2. The antenna structure of claim 1, further comprising:

the cable comprises a center wire and a conductor housing, wherein the conductor housing of the cable is coupled to the conductor housing.

3. The antenna structure of claim 2, wherein the dielectric substrate further has a through hole, and the center conductor of the cable passes through the through hole and is coupled to the feed point.

4. The antenna structure of claim 2, further comprising:

the grounding surface is arranged below the dielectric substrate, and the conductor shell of the cable is also coupled to the grounding surface.

5. The antenna structure of claim 4, wherein the ground plane and the dielectric substrate are substantially perpendicular to each other.

6. The antenna structure of claim 4, wherein the antenna structure provides a radiation pattern that is approximately omnidirectional, and the ground plane is configured to avoid negative effects of the cable on the radiation pattern.

7. The antenna structure of claim 1, wherein the conductive housing presents a hollow rectangle.

8. The antenna structure of claim 1, wherein the slot region of the conductive bezel exhibits a rectangular shape.

9. The antenna structure of claim 1, wherein the first radiating portion exhibits a T-shape.

10. The antenna structure of claim 1, wherein the second radiating portion exhibits an inverted Y-shape.

11. The antenna structure of claim 1, wherein the antenna structure covers an operating frequency band between 5850MHz and 5925 MHz.

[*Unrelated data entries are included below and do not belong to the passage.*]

-- pv_equiv track=rewrite | github.com/FrandSX/sxbatcher-blender | sx_node_manager.py | sort_by_cost
-- ===== SOURCE A (Python) =====
-- def sort_by_cost(source_files, cost_dict):
--     cost_list = list(cost_dict.items())
--     cost_list.sort(key = lambda x: x[1])
--
--     sorted_source = []
--     for cost in cost_list:
--         for file in source_files:
--             if cost[0] in file:
--                 sorted_source.append(file)
--
--     return sorted_source
-- ===== SOURCE B (Python) =====
-- def sort_by_cost(source_files, cost_dict):
--     pairs = [(value, file)
--              for key, value in cost_dict.items()
--              for file in source_files
--              if key in file]
--     pairs.sort(key=lambda p: p[0])
--     return [file for _, file in pairs]
-- ===== Notes on version B (the rewrite author's own statement) =====
-- stated objective: alternative
-- what changed: A sorts the cost items first and then runs the nested matching scan over them; B collects all (value, file) match pairs in dict/file order and performs a single stable sort by value at the end, then projects out the files.
import Mathlib
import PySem

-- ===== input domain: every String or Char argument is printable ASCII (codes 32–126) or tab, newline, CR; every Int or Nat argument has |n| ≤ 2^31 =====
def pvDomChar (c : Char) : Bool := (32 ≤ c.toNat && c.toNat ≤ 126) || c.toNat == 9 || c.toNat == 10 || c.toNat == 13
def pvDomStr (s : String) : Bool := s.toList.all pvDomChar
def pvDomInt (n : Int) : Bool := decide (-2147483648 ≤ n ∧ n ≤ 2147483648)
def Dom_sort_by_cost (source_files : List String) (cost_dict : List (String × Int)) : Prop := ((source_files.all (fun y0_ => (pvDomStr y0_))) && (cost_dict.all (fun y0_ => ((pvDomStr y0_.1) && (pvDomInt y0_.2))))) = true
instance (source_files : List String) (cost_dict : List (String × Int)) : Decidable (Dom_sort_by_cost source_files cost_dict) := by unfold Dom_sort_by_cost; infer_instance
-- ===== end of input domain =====

-- B replaces A's sort-costs-then-nested-scan by collect-all-(value,file)-pairs-then-one-stable-sort; return value only, no claim beyond the theorems below.

-- ===== PORT A =====
def sort_by_cost (source_files : List String) (cost_dict : List (String × Int)) : List String :=
  let cost_list := PySem.List.sorted cost_dict (fun x => x.2)
  cost_list.foldl (fun acc cost =>
    source_files.foldl (fun acc2 file =>
      if PySem.Str.isIn cost.1 file then acc2 ++ [file] else acc2) acc) []

-- ===== PORT B =====
def sort_by_cost_alt (source_files : List String) (cost_dict : List (String × Int)) : List String :=
  let pairs := cost_dict.flatMap (fun kv =>
    (source_files.filter (fun file => PySem.Str.isIn kv.1 file)).map (fun file => (kv.2, file)))
  (PySem.List.sorted pairs (fun p => p.1)).map (fun p => p.2)

-- ===== PRECONDITION & SPEC =====
def Spec_sort_by_cost (source_files : List String) (cost_dict : List (String × Int)) (out : List String) : Prop := out = sort_by_cost_alt source_files cost_dict
instance (source_files : List String) (cost_dict : List (String × Int)) (out : List String) : Decidable (Spec_sort_by_cost source_files cost_dict out) := by unfold Spec_sort_by_cost; infer_instance

-- ===== CLAIM (what is proved, stated in full; the proofs are below) =====
def Claim_equal_sort_by_cost : Prop := ∀ (source_files : List String) (cost_dict : List (String × Int)), Dom_sort_by_cost source_files cost_dict → Spec_sort_by_cost source_files cost_dict (sort_by_cost source_files cost_dict)

-- ===== LEMMAS AND PROOFS =====

-- insertBy passes over a prefix on which `before` is false
theorem insertBy_append_of_forall_not {α : Type} (before : α → α → Bool) (y : α)
    (as bs : List α) (h : ∀ a ∈ as, before y a = false) :
    PySem.List.insertBy before y (as ++ bs) = as ++ PySem.List.insertBy before y bs := by
  induction as with
  | nil => simp
  | cons a t ih =>
    have ha := h a (List.mem_cons_self)
    simp [PySem.List.insertBy, ha, ih (fun x hx => h x (List.mem_cons_of_mem a hx))]

-- insertBy drops in front when every element is strictly after y
theorem insertBy_eq_cons {α : Type} (before : α → α → Bool) (y : α)
    (bs : List α) (h : ∀ b ∈ bs, before y b = true) :
    PySem.List.insertBy before y bs = y :: bs := by
  cases bs with
  | nil => simp [PySem.List.insertBy]
  | cons b t => simp [PySem.List.insertBy, h b List.mem_cons_self]

-- inserting a block of equal-key elements into as ++ bs, with as all ≤ and bs all >, appends the block between them
theorem foldl_insertBy_block {α : Type} (keyb : α → Int) (v : Int) :
    ∀ (ys as bs : List α), (∀ y ∈ ys, keyb y = v) → (∀ a ∈ as, ¬ v < keyb a) → (∀ b ∈ bs, v < keyb b) →
    ys.foldl (fun acc y => PySem.List.insertBy (fun p q => decide (keyb p < keyb q)) y acc) (as ++ bs)
      = as ++ ys ++ bs := by
  intro ys
  induction ys with
  | nil => intro as bs _ _ _; simp
  | cons y t ih =>
    intro as bs hys has hbs
    have hy : keyb y = v := hys y List.mem_cons_self
    have step : PySem.List.insertBy (fun p q => decide (keyb p < keyb q)) y (as ++ bs)
        = (as ++ [y]) ++ bs := by
      rw [insertBy_append_of_forall_not _ _ _ _ (fun a ha => by
        simp only [decide_eq_false_iff_not]; rw [hy]; exact has a ha)]
      rw [insertBy_eq_cons _ _ _ (fun b hb => by
        simp only [decide_eq_true_eq]; rw [hy]; exact hbs b hb)]
      simp
    simp only [List.foldl_cons, step]
    rw [ih (as ++ [y]) bs (fun x hx => hys x (List.mem_cons_of_mem y hx))
      (by intro a ha
          rcases List.mem_append.1 ha with h' | h'
          · exact has a h'
          · simp only [List.mem_singleton] at h'; subst h'; rw [hy]; exact lt_irrefl v)
      hbs]
    simp

-- the first element surviving dropWhile fails the predicate
theorem dropWhile_head_false {α : Type} (q : α → Bool) :
    ∀ (s : List α) (b0 : α) (t : List α), s.dropWhile q = b0 :: t → q b0 = false := by
  intro s
  induction s with
  | nil => intro b0 t h; simp at h
  | cons a u ih =>
    intro b0 t h
    rw [List.dropWhile_cons] at h
    by_cases hq : q a
    · rw [if_pos hq] at h; exact ih b0 t h
    · rw [if_neg hq] at h; cases h; simpa using hq

-- stable sort commutes with flatMap when g preserves the key
theorem sorted_flatMap_comm {α β : Type} (key : α → Int) (keyb : β → Int)
    (g : α → List β) (hg : ∀ x, ∀ y ∈ g x, keyb y = key x) :
    ∀ l : List α,
      PySem.List.sorted (l.flatMap g) keyb = (PySem.List.sorted l key).flatMap g := by
  intro l
  induction l using List.reverseRecOn with
  | nil => simp [PySem.List.sorted_eq_foldl_insertBy]
  | append_singleton l x ih =>
    have hL : PySem.List.sorted ((l ++ [x]).flatMap g) keyb
        = (g x).foldl (fun acc y => PySem.List.insertBy (fun p q => decide (keyb p < keyb q)) y acc)
            ((PySem.List.sorted l key).flatMap g) := by
      rw [PySem.List.sorted_eq_foldl_insertBy, List.flatMap_append, List.foldl_append]
      rw [← PySem.List.sorted_eq_foldl_insertBy, ih]
      simp
    set s := PySem.List.sorted l key with hs
    -- split s at the first element with key x < key
    have hsplit := List.takeWhile_append_dropWhile (p := fun a => !decide (key x < key a)) (l := s)
    set s1 := s.takeWhile (fun a => !decide (key x < key a)) with hs1
    set s2 := s.dropWhile (fun a => !decide (key x < key a)) with hs2
    have hs1le : ∀ a ∈ s1, ¬ key x < key a := by
      intro a ha
      have := List.mem_takeWhile_imp ha
      simpa using this
    have hs2gt : ∀ b ∈ s2, key x < key b := by
      intro b hb
      cases hs2' : s2 with
      | nil => rw [hs2'] at hb; simp at hb
      | cons b0 t =>
        have hb0f : (!decide (key x < key b0)) = false :=
          dropWhile_head_false (fun a => !decide (key x < key a)) s b0 t (hs2.symm.trans hs2')
        have hb0 : key x < key b0 := by simpa using hb0f
        have hpair : s2.Pairwise (fun a b => key a ≤ key b) :=
          (PySem.List.sorted_pairwise l key).sublist (hs2 ▸ List.dropWhile_sublist _)
        rw [hs2'] at hb hpair
        rcases List.mem_cons.1 hb with h' | h'
        · subst h'; exact hb0
        · exact lt_of_lt_of_le hb0 ((List.pairwise_cons.1 hpair).1 b h')
    have hflat : s.flatMap g = s1.flatMap g ++ s2.flatMap g := by
      rw [← List.flatMap_append, hsplit]
    rw [hL, hflat]
    rw [foldl_insertBy_block keyb (key x) (g x) (s1.flatMap g) (s2.flatMap g)
      (fun y hy => hg x y hy)
      (by intro a ha
          rcases List.mem_flatMap.1 ha with ⟨kv, hkv, hy⟩
          rw [hg kv a hy]; exact hs1le kv hkv)
      (by intro b hb
          rcases List.mem_flatMap.1 hb with ⟨kv, hkv, hy⟩
          rw [hg kv b hy]; exact hs2gt kv hkv)]
    -- right-hand side
    have hR : PySem.List.sorted (l ++ [x]) key = s1 ++ x :: s2 := by
      rw [PySem.List.sorted_eq_foldl_insertBy, List.foldl_append, ← PySem.List.sorted_eq_foldl_insertBy, ← hs]
      simp only [List.foldl_cons, List.foldl_nil]
      rw [← hsplit]
      rw [insertBy_append_of_forall_not _ _ _ _ (fun a ha => by
        simp only [decide_eq_false_iff_not]; exact hs1le a ha)]
      rw [insertBy_eq_cons _ _ _ (fun b hb => by
        simp only [decide_eq_true_eq]; exact hs2gt b hb)]
    rw [hR]
    simp

-- ===== VERDICT (by name: the statement is the Claim_ definition above) =====
theorem sort_by_cost_spec : Claim_equal_sort_by_cost := by
  intro source_files cost_dict _
  unfold Spec_sort_by_cost
  simp only [sort_by_cost, sort_by_cost_alt]
  rw [sorted_flatMap_comm (fun x => x.2) (fun p : Int × String => p.1) _
    (by intro x y hy; rcases List.mem_map.1 hy with ⟨f, _, rfl⟩; rfl)]
  rw [List.map_flatMap]
  rw [PySem.List.foldl_congr_mem _ _
    (fun acc cost => acc ++ (source_files.filter (fun file => PySem.Str.isIn cost.1 file)).map id) _
    (by intro acc cost _; exact PySem.List.foldl_append_if (fun file => PySem.Str.isIn cost.1 file) id source_files acc)]
  rw [PySem.List.foldl_append_eq_flatMap]
  simp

12. The antenna structure of claim 11, wherein the first radiating portion comprises:

a first main branch; and

a feeding branch, wherein a first intermediate point on the first main branch is coupled to the feeding point through the feeding branch.

13. The antenna structure of claim 12, wherein the length of the first main branch is between 0.25 and 0.5 wavelengths of the operating band.

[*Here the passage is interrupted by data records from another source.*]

-- ===== CLAIM (what is proved, stated in full; the proofs are below) =====
def Claim_equal_get_tile_map_margins : Prop := ∀ (tile_space : Int × Int) (margin : Int) (margin_boundaries : Int), Dom_get_tile_map_margins tile_space margin margin_boundaries → Spec_get_tile_map_margins tile_space margin margin_boundaries (get_tile_map_margins tile_space margin margin_boundaries)

-- ===== LEMMAS AND PROOFS =====

-- a fold that maps the whole list each step equals mapping each element by its own fold
theorem pv_foldl_map_struct {α β : Type} (L : List α) (u : α → β → β) (d : List β) :
    L.foldl (fun d a => d.map (u a)) d = d.map (fun b => L.foldl (fun b a => u a b) b) := by
  induction L generalizing d with
  | nil => simp
  | cons a L ih => simp [List.foldl_cons, ih, List.map_map, Function.comp_def]

-- two nested folds that each map the whole list equal mapping each element by its own double fold
theorem pv_pass_map {α₁ α₂ β : Type} (Ly : List α₁) (Lx : List α₂) (g : α₁ → α₂ → β → β) (d : List β) :
    Ly.foldl (fun d y => Lx.foldl (fun d x => d.map (g y x)) d) d
      = d.map (fun b => Ly.foldl (fun b y => Lx.foldl (fun b x => g y x b) b) b) := by
  induction Ly generalizing d with
  | nil => simp
  | cons y Ly ih =>
    simp only [List.foldl_cons]
    rw [pv_foldl_map_struct Lx (g y) d, ih, List.map_map]
    rfl

-- nested folds over ranges of keyed-update pairs become one fold over the flattened op list
theorem pv_foldl_nested {α₁ α₂ β γ : Type} (L1 : List α₁) (L2 : List α₂)
    (g : α₁ → α₂ → List γ) (f : β → γ → β) (s : β) :
    L1.foldl (fun s a1 => L2.foldl (fun s a2 => (g a1 a2).foldl f s) s) s
      = (L1.flatMap (fun a1 => L2.flatMap (g a1))).foldl f s := by
  induction L1 generalizing s with
  | nil => simp
  | cons a L1 ih =>
    simp only [List.foldl_cons, List.flatMap_cons, List.foldl_append, ← List.foldl_flatMap]

-- a fold of keyed updates fixes the key and folds the matching functions over the value
theorem pv_foldl_keyed (ops : List (Int × Int × (List Int → List Int))) (x y : Int) (v : List Int) :
    ops.foldl (fun p o => pvKeyed o.1 o.2.1 o.2.2 p) (x, y, v)
      = (x, y, (ops.filter (fun o => o.1 == x && o.2.1 == y)).foldl (fun v o => o.2.2 v) v) := by
  induction ops generalizing v with
  | nil => simp
  | cons o ops ih =>
    by_cases h : o.1 = x ∧ o.2.1 = y
    · have hb : (o.1 == x && o.2.1 == y) = true := by simp [h.1, h.2]
      simp only [List.foldl_cons, List.filter_cons, hb, pvKeyed]
      rw [if_pos ⟨h.1.symm, h.2.symm⟩]
      exact ih (o.2.2 v)
    · have hb : (o.1 == x && o.2.1 == y) = false := by
        rcases not_and_or.mp h with h' | h' <;> simp [h']
      simp only [List.foldl_cons, List.filter_cons, hb, pvKeyed]
      rw [if_neg (by rintro ⟨h1, h2⟩; exact h ⟨h1.symm, h2.symm⟩)]
      exact ih v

14. The antenna structure of claim 12, wherein the second radiating portion comprises:

a second main branch having a first end and a second end;

a connection branch, wherein a second intermediate point on the second main branch is coupled to the conductor housing via the connection branch;

a first extension branch coupled to the first end of the second main branch; and

a second extension branch coupled to the second end of the second main branch.

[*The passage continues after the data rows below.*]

-- pv_equiv track=rewrite | github.com/Crazy-Ginger/Python | University/Software1/SamplePaper/ClosedExamination/question_1.py | to_barcode
-- ===== SOURCE A (Python) =====
-- def to_barcode(binary):
--     printer = ""
--     for i in binary:
--         if i == "1":
--             printer += "|"
--         elif i == "0":
--             printer += "."
--         else:
--             return None
--     return printer
-- ===== SOURCE B (Python) =====
-- def to_barcode(binary):
--     for i in binary:
--         if i not in {"0", "1"}:
--             return None
--     return "".join("|" if i == "1" else "." for i in binary)
-- ===== Notes on version B (the rewrite author's own statement) =====
-- stated objective: idiomatic
-- what changed: B replaces A's single accumulating loop with a validation scan followed by a join over a comprehension mapping 1->| and 0->.
import Mathlib
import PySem

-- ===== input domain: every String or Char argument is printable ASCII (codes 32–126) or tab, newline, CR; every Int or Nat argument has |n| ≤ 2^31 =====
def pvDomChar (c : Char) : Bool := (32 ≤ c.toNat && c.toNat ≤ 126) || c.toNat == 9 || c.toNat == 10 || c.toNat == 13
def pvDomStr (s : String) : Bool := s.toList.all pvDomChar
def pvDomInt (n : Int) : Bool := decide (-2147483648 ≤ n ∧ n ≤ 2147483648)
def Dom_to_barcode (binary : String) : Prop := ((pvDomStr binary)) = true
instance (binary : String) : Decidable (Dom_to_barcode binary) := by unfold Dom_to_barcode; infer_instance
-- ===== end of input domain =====

-- B replaces A's accumulating early-return loop by a validation pass plus a join over a mapping comprehension (idiomatic; same behaviour).


-- ===== PORT A =====
-- loop with accumulator and early return None on invalid characters
def toBarcodeAux : List Char → String → Option String
  | [], printer => some printer
  | i :: rest, printer =>
    if i = '1' then toBarcodeAux rest (printer ++ "|")
    else if i = '0' then toBarcodeAux rest (printer ++ ".")
    else none

def to_barcode (binary : String) : Option String :=
  toBarcodeAux binary.toList ""

-- ===== PORT B =====
-- B: validation pass, then a join over a mapping comprehension
def to_barcode_alt (binary : String) : Option String :=
  if binary.toList.all (fun i => i == '0' || i == '1') then
    some (String.ofList (binary.toList.map (fun i => if i = '1' then '|' else '.')))
  else none

-- ===== PRECONDITION & SPEC =====
def Spec_to_barcode (binary : String) (out : Option String) : Prop := out = to_barcode_alt binary
instance (binary : String) (out : Option String) : Decidable (Spec_to_barcode binary out) := by unfold Spec_to_barcode; infer_instance

-- ===== CLAIM (what is proved, stated in full; the proofs are below) =====
def Claim_equal_to_barcode : Prop := ∀ (binary : String), Dom_to_barcode binary → Spec_to_barcode binary (to_barcode binary)

-- ===== LEMMAS AND PROOFS =====

-- ===== VERDICT (by name: the statement is the Claim_ definition above) =====
lemma toBarcodeAux_eq (l : List Char) (acc : String) :
    toBarcodeAux l acc =
      if l.all (fun i => i == '0' || i == '1') then
        some (acc ++ String.ofList (l.map fun i => if i = '1' then '|' else '.'))
      else none := by
  induction l generalizing acc with
  | nil => simp [toBarcodeAux]
  | cons c rest ih =>
    by_cases h1 : c = '1'
    · subst h1
      simp [toBarcodeAux, ih, List.all_cons]
      split_ifs with h
      · apply congrArg
        apply String.ext
        simp [String.toList_append, String.toList_ofList]
      · rfl
    · by_cases h0 : c = '0'
      · subst h0
        simp [toBarcodeAux, ih, List.all_cons]
        split_ifs with h
        · apply congrArg
          apply String.ext
          simp [String.toList_append, String.toList_ofList]
        · rfl
      · have hall : (c :: rest).all (fun i => i == '0' || i == '1') = false := by
          simp [List.all_cons, h1, h0]
        simp [toBarcodeAux, h1, h0, hall]

theorem to_barcode_spec : Claim_equal_to_barcode := by
  intro binary _
  unfold Spec_to_barcode to_barcode to_barcode_alt
  rw [toBarcodeAux_eq]
  split_ifs with h
  · apply congrArg
    apply String.ext
    simp [String.toList_ofList]
  · rfl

15. The antenna structure of claim 14, wherein the length of the second main branch is approximately equal to 0.25 times the wavelength of the operating band.

16. The antenna structure of claim 14, wherein a first coupling gap is formed between the first extension branch and the first main branch, and a second coupling gap is formed between the second extension branch and the first main branch.

17. The antenna structure of claim 16, wherein the width of each of the first coupling gap and the second coupling gap is between 0.5mm and 2 mm.

18. The antenna structure of claim 1, wherein the conductor housing includes opposing first and second narrower portions, the conductor housing further including opposing first and second wider portions.

19. The antenna structure of claim 18, wherein a width of each of the first narrower portion and the second narrower portion of the conductor housing is between 0.25mm and 0.5 mm.

20. A communication device, the communication device comprising:

a plurality of antenna structures as claimed in claim 1;

a radio frequency module, wherein the antenna structures are excited by the radio frequency module; and

a system ground plane coupled to the antenna structures, wherein the system ground plane is disposed between the antenna structures.